Hart’s campaign argues the partial hand recount was rife with errors and left thousands of votes unexamined.

Jasper County conducted at least two partial machine recounts that came up with different results. In Scott County, the recount board tallied 131 more absentee ballots than the Scott County Auditor’s postelection canvass.

Scott County Auditor Roxanna Moritz said Iowa Code prevents her from conducting an administrative machine count to verify the discrepancy. State law, too, states recount boards may consider only ballots considered on election night, even if the board is made aware of legally cast ballots excluded from the initial count.
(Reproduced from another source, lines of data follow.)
-- pv_equiv track=rewrite | github.com/adityaramkumar/specanopy | examples/data-pipeline/src/behaviors/partitioner.py | partition_events
-- ===== SOURCE A (Python) =====
-- def partition_events(events: list[dict[str, any]], output_dir: str) -> dict[str, list[dict[str, any]]]:
--     """
--     Partition events by 'date' field into date-keyed dictionaries.
--
--     Args:
--         events: List of processed events
--         output_dir: Base output directory (for reference)
--
--     Returns:
--         dict[str, list[dict[str, any]]]: {date: [events]} mapping
--
--     Raises:
--         ValueError: If any event missing 'date' field
--     """
--     partitions: dict[str, list[dict[str, any]]] = {}
--     for event in events:
--         date = event.get('date')
--         if not isinstance(date, str):
--             raise ValueError(f'event missing or invalid date field: {event}')
--         if date not in partitions:
--             partitions[date] = []
--         partitions[date].append(event)
--     return partitions
-- ===== SOURCE B (Python) =====
-- def partition_events(events: list[dict[str, any]], output_dir: str) -> dict[str, list[dict[str, any]]]:
--     """Partition events by 'date' field: validate once, then build each group by a per-date scan."""
--     for event in events:
--         date = event.get('date')
--         if not isinstance(date, str):
--             raise ValueError(f'event missing or invalid date field: {event}')
--     dates = dict.fromkeys(event['date'] for event in events)
--     return {d: [e for e in events if e['date'] == d] for d in dates}
-- ===== Notes on version B (the rewrite author's own statement) =====
-- stated objective: alternative
-- what changed: Replaces A's single accumulating dict-scan with a validate-once pass, an ordered dedup of the date keys, and one filtering scan per distinct date (comprehension build).
import Mathlib
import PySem

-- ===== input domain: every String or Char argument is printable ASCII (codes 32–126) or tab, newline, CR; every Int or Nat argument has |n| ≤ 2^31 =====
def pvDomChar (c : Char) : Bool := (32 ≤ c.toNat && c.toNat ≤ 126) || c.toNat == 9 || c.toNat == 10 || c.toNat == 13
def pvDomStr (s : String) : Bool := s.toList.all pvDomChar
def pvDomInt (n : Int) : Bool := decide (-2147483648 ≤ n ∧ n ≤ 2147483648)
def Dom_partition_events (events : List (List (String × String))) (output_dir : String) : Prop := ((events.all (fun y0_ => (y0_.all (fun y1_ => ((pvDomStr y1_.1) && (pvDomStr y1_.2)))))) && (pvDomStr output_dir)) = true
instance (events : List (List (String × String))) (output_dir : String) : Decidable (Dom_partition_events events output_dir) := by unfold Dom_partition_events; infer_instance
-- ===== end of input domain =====

-- B validates once and then builds each group by a per-date filtering scan over an ordered
-- dedup of the date keys, instead of A's single accumulating dict-scan (alternative, not faster).

-- ===== PORT A =====
def partition_events (events : List (List (String × String))) (output_dir : String) : List (String × List (List (String × String))) :=
  (events.foldl (fun partitions event =>
      match (PySem.Dict.mk event).get? "date" with
      | none => partitions  -- Python raises ValueError here; excluded by Pre_
      | some date =>
        let partitions := if partitions.contains date then partitions
                          else partitions.insert date ([] : List (List (String × String)))
        partitions.modify date [] (· ++ [event])
    ) (PySem.Dict.empty : PySem.Dict String (List (List (String × String))))).items

-- ===== PORT B =====
-- event['date']; under Pre_ the key is present, so the getD default is never read
def pvKeyB (e : List (String × String)) : String := ((PySem.Dict.mk e).get? "date").getD ""

-- B's initial validation pass only raises (those inputs are outside Pre_), so the port carries the build only
def partition_events_alt (events : List (List (String × String))) (output_dir : String) : List (String × List (List (String × String))) :=
  let dates := PySem.List.dedup (events.map pvKeyB)
  dates.map (fun d => (d, events.filter (fun e => pvKeyB e == d)))

-- ===== PRECONDITION & SPEC =====
-- Pre_ excludes exactly the inputs where some event lacks the 'date' key: there A (and B) raise ValueError
def Pre_partition_events (events : List (List (String × String))) (output_dir : String) : Prop :=
  events.all (fun e => ((PySem.Dict.mk e).get? "date").isSome) = true
instance (events : List (List (String × String))) (output_dir : String) : Decidable (Pre_partition_events events output_dir) := by unfold Pre_partition_events; infer_instance

def pvWitness_partition_events : (List (List (String × String))) × String :=
  ([[("date", "a"), ("x", "1")], [("date", "b")], [("date", "a")]], "out")

def Spec_partition_events (events : List (List (String × String))) (output_dir : String) (out : List (String × List (List (String × String)))) : Prop := out = partition_events_alt events output_dir
instance (events : List (List (String × String))) (output_dir : String) (out : List (String × List (List (String × String)))) : Decidable (Spec_partition_events events output_dir out) := by unfold Spec_partition_events; infer_instance

-- ===== CLAIM (what is proved, stated in full; the proofs are below) =====
def Claim_equal_partition_events : Prop := ∀ (events : List (List (String × String))) (output_dir : String), Dom_partition_events events output_dir → Pre_partition_events events output_dir → Spec_partition_events events output_dir (partition_events events output_dir)

-- ===== LEMMAS AND PROOFS =====

-- Dict.modify unfolded to insert (definitional)
theorem modify_eq_insert (d : PySem.Dict String (List (List (String × String)))) (k : String)
    (f : List (List (String × String)) → List (List (String × String))) :
    d.modify k [] f = d.insert k (f (d.getD k [])) := rfl

-- A's 'insert empty list then append' collapses to a single keyed modify when the key is fresh
theorem insert_then_modify (d : PySem.Dict String (List (List (String × String)))) (k : String)
    (hk : d.contains k = false) (v : List (String × String)) :
    (d.insert k []).modify k [] (· ++ [v]) = d.modify k [] (· ++ [v]) := by
  rw [modify_eq_insert, modify_eq_insert, PySem.Dict.getD_insert_self,
    PySem.Dict.insert_insert_self, PySem.Dict.getD_of_not_contains d [] hk]

-- ===== VERDICT (by name: the statement is the Claim_ definition above) =====
theorem partition_events_spec : Claim_equal_partition_events := by
  intro events output_dir _hDom hPre
  unfold Spec_partition_events partition_events partition_events_alt
  unfold Pre_partition_events at hPre
  rw [List.all_eq_true] at hPre
  -- under Pre_ every step of A's loop is the keyed modify 'partitions[date] = partitions.get(date, []) + [event]'
  rw [PySem.List.foldl_congr_mem' events _ (fun d e => d.modify (pvKeyB e) [] (· ++ [e])) _
    (by
      intro e he acc
      have hs := hPre e he
      obtain ⟨date, hdate⟩ := Option.isSome_iff_exists.mp hs
      have hk : pvKeyB e = date := by simp [pvKeyB, hdate]
      simp only [hdate, hk]
      by_cases hc : acc.contains date
      · simp [hc]
      · simp only [hc]
        exact insert_then_modify acc date (by simp [hc]) e)]
  -- view the loop as the standard pair-keyed grouping fold
  have hpair : events.foldl (fun d e => d.modify (pvKeyB e) [] (· ++ [e]))
      (PySem.Dict.empty : PySem.Dict String (List (List (String × String))))
      = (events.map (fun e => (pvKeyB e, e))).foldl (fun d p => d.modify p.1 [] (· ++ [p.2])) PySem.Dict.empty :=
    (List.foldl_map (f := fun e => (pvKeyB e, e)) (g := fun d p => d.modify p.1 [] (· ++ [p.2]))
      (l := events) (init := PySem.Dict.empty)).symm
  rw [hpair]
  set pairs := events.map (fun e => (pvKeyB e, e)) with hpairs
  have hnd : ((pairs.foldl (fun d p => d.modify p.1 [] (· ++ [p.2])) PySem.Dict.empty)).keys.Nodup :=
    PySem.Dict.nodup_keys_foldl_modify_key pairs (fun p => p.1) [] (fun _ p => (· ++ [p.2]))
      PySem.Dict.empty (by simp [PySem.Dict.keys_empty])
  rw [PySem.Dict.items_eq_map_keys _ hnd []]
  have hkeys : ((pairs.foldl (fun d p => d.modify p.1 [] (· ++ [p.2])) PySem.Dict.empty)).keys
      = PySem.Set.ofList (events.map pvKeyB) := by
    rw [PySem.Dict.keys_foldl_modify_key pairs (fun p => p.1) [] (fun _ p => (· ++ [p.2])) PySem.Dict.empty]
    simp [hpairs, PySem.Set.update, PySem.Set.ofList_eq_foldl, PySem.Dict.keys_empty, List.map_map,
      Function.comp_def]
  have hgetD : ∀ c, ((pairs.foldl (fun d p => d.modify p.1 [] (· ++ [p.2])) PySem.Dict.empty)).getD c []
      = events.filter (fun e => pvKeyB e == c) := by
    intro c
    rw [PySem.Dict.getD_foldl_modify_append]
    simp [hpairs, List.filter_map, Function.comp_def, List.map_map]
  simp only [hkeys, hgetD, PySem.List.dedup_eq_ofList]
-- pv_equiv track=rewrite | github.com/ndhansen/advent_of_code_2024 | src/aoc_2024/day_2.py | is_mostly_safe
-- ===== SOURCE A (Python) =====
-- def is_safe(report: list[int]) -> bool:
--     diffs = []
--     for i in range(len(report) - 1):
--         diffs.append(report[i] - report[i + 1])
--
--     all_increasing = True
--     for i in diffs:
--         if i < 1 or i > 3:
--             all_increasing = False
--     if all_increasing is True:
--         return True
--
--     all_decreasing = True
--     for i in diffs:
--         if i < -3 or i > -1:
--             all_decreasing = False
--     if all_decreasing is True:
--         return True
--     return False
--
-- def is_mostly_safe(report: list[int]) -> bool:
--     if is_safe(report):
--         return True
--
--     for i in range(len(report)):
--         without = report.copy()
--         del without[i]
--         if is_safe(without) is True:
--             return True
--     return False
-- ===== SOURCE B (Python) =====
-- def is_mostly_safe(report: list[int]) -> bool:
--     # Single pass per direction: find the first violating adjacent pair; only
--     # removing one of its two endpoints can help, so test just those removals.
--     def check(sign: int) -> bool:
--         j = None
--         for k, (a, b) in enumerate(zip(report, report[1:])):
--             if not (1 <= sign * (a - b) <= 3):
--                 j = k
--                 break
--         if j is None:
--             return True
--         for i in (j, j + 1):
--             without = report[:i] + report[i + 1:]
--             if all(1 <= sign * (a - b) <= 3 for a, b in zip(without, without[1:])):
--                 return True
--         return False
--     return check(1) or check(-1)
-- ===== Notes on version B (the rewrite author's own statement) =====
-- stated objective: faster
-- what changed: Instead of re-checking the whole report after deleting every index (a full safety scan per index), B makes one pass per direction, finds the first violating adjacent pair, and tests only the two removals that can repair it.
import Mathlib
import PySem

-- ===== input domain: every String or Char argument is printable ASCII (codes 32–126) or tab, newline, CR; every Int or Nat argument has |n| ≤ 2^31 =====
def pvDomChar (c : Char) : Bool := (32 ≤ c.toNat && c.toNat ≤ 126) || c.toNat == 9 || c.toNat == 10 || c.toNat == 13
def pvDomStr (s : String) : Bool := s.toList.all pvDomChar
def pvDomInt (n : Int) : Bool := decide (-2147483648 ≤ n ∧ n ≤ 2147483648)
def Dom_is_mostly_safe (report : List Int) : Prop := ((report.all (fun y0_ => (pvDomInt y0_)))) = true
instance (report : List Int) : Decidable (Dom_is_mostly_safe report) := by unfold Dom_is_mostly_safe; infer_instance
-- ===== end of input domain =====

-- B replaces A's "try deleting every index" scan by one pass per direction that finds the
-- first violating adjacent pair and tests only the removal of its two endpoints (objective: faster).


-- ===== PORT A =====
-- Index loops 'for i in range(…)' are ported by hand over List.range (the indices are the
-- nonnegative ints 0..len-2 resp. 0..len-1, where Python's report[i] is List.getD i; exact there).
def is_safe (report : List Int) : Bool :=
  let diffs := (List.range (report.length - 1)).foldl
    (fun acc i => acc ++ [report.getD i 0 - report.getD (i + 1) 0]) []
  let all_increasing := diffs.foldl (fun b i => if i < 1 || i > 3 then false else b) true
  if all_increasing then true
  else
    let all_decreasing := diffs.foldl (fun b i => if i < -3 || i > -1 then false else b) true
    if all_decreasing then true else false

-- 'del without[i]' is List.eraseIdx i (i is a nonnegative in-range index); the early 'return True'
-- of the pure loop is the boolean-accumulator fold.
def is_mostly_safe (report : List Int) : Bool :=
  if is_safe report then true
  else (List.range report.length).foldl
    (fun found i => found || is_safe (report.eraseIdx i)) false

-- ===== PORT B =====
def okPair (sign : Int) (p : Int × Int) : Bool :=
  decide (1 ≤ sign * (p.1 - p.2)) && decide (sign * (p.1 - p.2) ≤ 3)

-- all(1 <= sign*(a-b) <= 3 for a, b in zip(xs, xs[1:]))
def pairsOk (sign : Int) (xs : List Int) : Bool := (xs.zip xs.tail).all (okPair sign)

-- report[:i] + report[i+1:]
def erase1 (report : List Int) (i : Nat) : List Int := report.take i ++ report.drop (i + 1)

-- the first loop (enumerate + break) is findIdx?; the two-candidate loop is the || of its bodies
def checkDir (sign : Int) (report : List Int) : Bool :=
  match (report.zip report.tail).findIdx? (fun p => !okPair sign p) with
  | none => true
  | some j => pairsOk sign (erase1 report j) || pairsOk sign (erase1 report (j + 1))

def is_mostly_safe_alt (report : List Int) : Bool := checkDir 1 report || checkDir (-1) report

-- ===== PRECONDITION & SPEC =====
def Spec_is_mostly_safe (report : List Int) (out : Bool) : Prop := out = is_mostly_safe_alt report
instance (report : List Int) (out : Bool) : Decidable (Spec_is_mostly_safe report out) := by unfold Spec_is_mostly_safe; infer_instance

-- ===== CLAIM (what is proved, stated in full; the proofs are below) =====
def Claim_equal_is_mostly_safe : Prop := ∀ (report : List Int), Dom_is_mostly_safe report → Spec_is_mostly_safe report (is_mostly_safe report)

-- ===== LEMMAS AND PROOFS =====

-- the adjacent pairs (l[k], l[k+1]) are all in-direction (proof-side characterisation)
def GoodP (s : Int) (l : List Int) : Prop :=
  ∀ k, (h : k + 1 < l.length) → 1 ≤ s * (l[k] - l[k+1]) ∧ s * (l[k] - l[k+1]) ≤ 3

theorem foldl_flag (p : Int → Bool) (l : List Int) : ∀ (b : Bool),
    l.foldl (fun b i => if p i then false else b) b = (b && l.all fun i => !p i) := by
  induction l with
  | nil => simp
  | cons x xs ih =>
    intro b
    simp only [List.foldl_cons, List.all_cons, ih]
    cases hx : p x <;> simp

theorem foldl_or (f : Nat → Bool) (l : List Nat) : ∀ (b : Bool),
    l.foldl (fun b i => b || f i) b = (b || l.any f) := by
  induction l with
  | nil => simp
  | cons x xs ih => intro b; simp [List.foldl_cons, ih, Bool.or_assoc]

theorem diffs_eq (l : List Int) :
    (List.range (l.length - 1)).foldl
      (fun acc i => acc ++ [l.getD i 0 - l.getD (i + 1) 0]) [] =
    (l.zip l.tail).map (fun p => p.1 - p.2) := by
  rw [PySem.List.foldl_append_singleton_eq_map]
  apply List.ext_getElem
  · simp only [List.nil_append, List.length_map, List.length_range, List.length_zip,
      List.length_tail]; omega
  · intro k h1 h2
    have hk : k + 1 < l.length := by simp at h1; omega
    simp only [List.nil_append, List.getElem_map, List.getElem_range, List.getElem_zip,
      List.getElem_tail, List.getD_eq_getElem l 0 (by omega : k < l.length),
      List.getD_eq_getElem l 0 hk]

theorem pairsOk_iff (s : Int) (l : List Int) : pairsOk s l = true ↔ GoodP s l := by
  unfold pairsOk GoodP
  rw [List.all_eq_true]
  constructor
  · intro h k hk
    have hz : k < (l.zip l.tail).length := by
      simp [List.length_zip, List.length_tail]; omega
    have := h _ (List.getElem_mem hz)
    rw [List.getElem_zip, List.getElem_tail] at this
    simpa [okPair] using this
  · intro h p hp
    obtain ⟨k, hk, rfl⟩ := List.getElem_of_mem hp
    have hk' : k + 1 < l.length := by
      simp [List.length_zip, List.length_tail] at hk; omega
    have := h k hk'
    rw [List.getElem_zip]
    simpa [okPair, List.getElem_tail] using this

theorem is_safe_eq (l : List Int) : is_safe l = (pairsOk 1 l || pairsOk (-1) l) := by
  unfold is_safe pairsOk
  simp only [diffs_eq, foldl_flag, Bool.true_and, List.all_map]
  have e1 : (fun i : Int => !(decide (i < 1) || decide (i > 3))) ∘
      (fun p : Int × Int => p.1 - p.2) = okPair 1 := by
    funext p; rw [Function.comp_apply, Bool.eq_iff_iff]; simp [okPair]
  have e2 : (fun i : Int => !(decide (i < -3) || decide (i > -1))) ∘
      (fun p : Int × Int => p.1 - p.2) = okPair (-1) := by
    funext p; rw [Function.comp_apply, Bool.eq_iff_iff]; simp [okPair]; omega
  rw [e1, e2]
  cases (l.zip l.tail).all (okPair 1) <;> cases (l.zip l.tail).all (okPair (-1)) <;> simp

theorem is_mostly_safe_iff (l : List Int) :
    is_mostly_safe l = true ↔
      ((GoodP 1 l ∨ GoodP (-1) l) ∨
        ∃ i < l.length, (GoodP 1 (l.eraseIdx i) ∨ GoodP (-1) (l.eraseIdx i))) := by
  unfold is_mostly_safe
  cases h : is_safe l
  · simp only [Bool.false_eq_true, if_false, foldl_or, Bool.false_or]
    have hs : ¬(GoodP 1 l ∨ GoodP (-1) l) := by
      rw [← pairsOk_iff 1 l, ← pairsOk_iff (-1) l, ← Bool.or_eq_true, ← is_safe_eq, h]
      simp
    simp only [List.any_eq_true, List.mem_range, is_safe_eq, Bool.or_eq_true, pairsOk_iff]
    constructor
    · exact fun h' => Or.inr h'
    · rintro (h' | h')
      · exact absurd h' hs
      · exact h'
  · simp only [if_true, true_iff]
    left
    rw [← pairsOk_iff 1 l, ← pairsOk_iff (-1) l, ← Bool.or_eq_true, ← is_safe_eq]
    exact h

theorem pair_survives (l : List Int) (i j : Nat) (hj : j + 1 < l.length) (hi : i < l.length)
    (hc : i < j ∨ j + 1 < i) :
    ∃ k, ∃ (hk : k + 1 < (l.eraseIdx i).length),
      (l.eraseIdx i)[k]'(by omega) = l[j]'(by omega) ∧ (l.eraseIdx i)[k+1]'hk = l[j+1]'hj := by
  have hlen : (l.eraseIdx i).length = l.length - 1 := by
    rw [List.length_eraseIdx]; simp [hi]
  rcases hc with hc | hc
  · refine ⟨j - 1, by omega, ?_, ?_⟩
    · rw [List.getElem_eraseIdx, dif_neg (by omega)]
      congr 1; omega
    · rw [List.getElem_eraseIdx, dif_neg (by omega)]
      congr 1; omega
  · refine ⟨j, by omega, ?_, ?_⟩
    · rw [List.getElem_eraseIdx, dif_pos (by omega)]
    · rw [List.getElem_eraseIdx, dif_pos (by omega)]

theorem erase1_eq (l : List Int) (i : Nat) : erase1 l i = l.eraseIdx i :=
  (List.eraseIdx_eq_take_drop_succ l i).symm

theorem checkDir_iff (s : Int) (l : List Int) :
    checkDir s l = true ↔ (GoodP s l ∨ ∃ i < l.length, GoodP s (l.eraseIdx i)) := by
  unfold checkDir
  cases hf : (l.zip l.tail).findIdx? (fun p => !okPair s p) with
  | none =>
    rw [List.findIdx?_eq_none_iff] at hf
    simp only [true_iff]
    left
    intro k hk
    have hz : k < (l.zip l.tail).length := by
      simp [List.length_zip, List.length_tail]; omega
    have := hf _ (List.getElem_mem hz)
    rw [List.getElem_zip, List.getElem_tail] at this
    simpa [okPair] using this
  | some j =>
    obtain ⟨hj, hpj, hmin⟩ := List.findIdx?_eq_some_iff_getElem.mp hf
    have hjl : j + 1 < l.length := by
      simp [List.length_zip, List.length_tail] at hj; omega
    have hbad : ¬(1 ≤ s * (l[j]'(by omega) - l[j+1]'hjl) ∧
        s * (l[j]'(by omega) - l[j+1]'hjl) ≤ 3) := by
      rw [List.getElem_zip, List.getElem_tail] at hpj
      simp [okPair] at hpj
      omega
    simp only [erase1_eq, Bool.or_eq_true, pairsOk_iff]
    constructor
    · rintro (h | h)
      · exact Or.inr ⟨j, by omega, h⟩
      · exact Or.inr ⟨j + 1, by omega, h⟩
    · rintro (hg | ⟨i, hi, hg⟩)
      · exact absurd (hg j hjl) hbad
      · by_cases hij : i = j
        · exact Or.inl (hij ▸ hg)
        by_cases hij1 : i = j + 1
        · exact Or.inr (hij1 ▸ hg)
        exfalso
        obtain ⟨k, hk, e1, e2⟩ := pair_survives l i j hjl hi (by omega)
        have := hg k hk
        rw [e1, e2] at this
        exact hbad this

-- ===== VERDICT (by name: the statement is the Claim_ definition above) =====
theorem is_mostly_safe_spec : Claim_equal_is_mostly_safe := by
  intro report _
  unfold Spec_is_mostly_safe
  have key : is_mostly_safe report = true ↔ is_mostly_safe_alt report = true := by
    rw [is_mostly_safe_iff]
    simp only [is_mostly_safe_alt, Bool.or_eq_true, checkDir_iff]
    constructor
    · rintro ((h | h) | ⟨i, hi, (h | h)⟩)
      · exact Or.inl (Or.inl h)
      · exact Or.inr (Or.inl h)
      · exact Or.inl (Or.inr ⟨i, hi, h⟩)
      · exact Or.inr (Or.inr ⟨i, hi, h⟩)
    · rintro ((h | ⟨i, hi, h⟩) | (h | ⟨i, hi, h⟩))
      · exact Or.inl (Or.inl h)
      · exact Or.inr ⟨i, hi, Or.inl h⟩
      · exact Or.inl (Or.inr h)
      · exact Or.inr ⟨i, hi, Or.inr h⟩
  exact Bool.coe_iff_coe.mp key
In Scott County, Moritz said 35 ballots from military members and other Iowans living overseas were not counted due to a scanning error when voters submitted their ballots to the auditor’s office that lopped off the 2nd District race.

State Rep. Mary Wolfe, D-Clinton, who served as the Hart campaign’s representative on the Clinton County recount board, said she intends to consult county auditors and state lawmakers from both parties across the district to discuss problems that arose during the recount for the purpose of authoring bipartisan legislation this coming session to revamp the process.

“It’s clear that consistency throughout all of the counties that are involved in the recount is needed,” Wolfe said. “The issue is what that consistent process looks like ... to ensure all valid votes are counted.

“And we can’t be sure that that happened in this recount, because of a combination of a lot of different issues and thousands of undervotes that weren’t examined. Those voters deserve to have their vote counted.”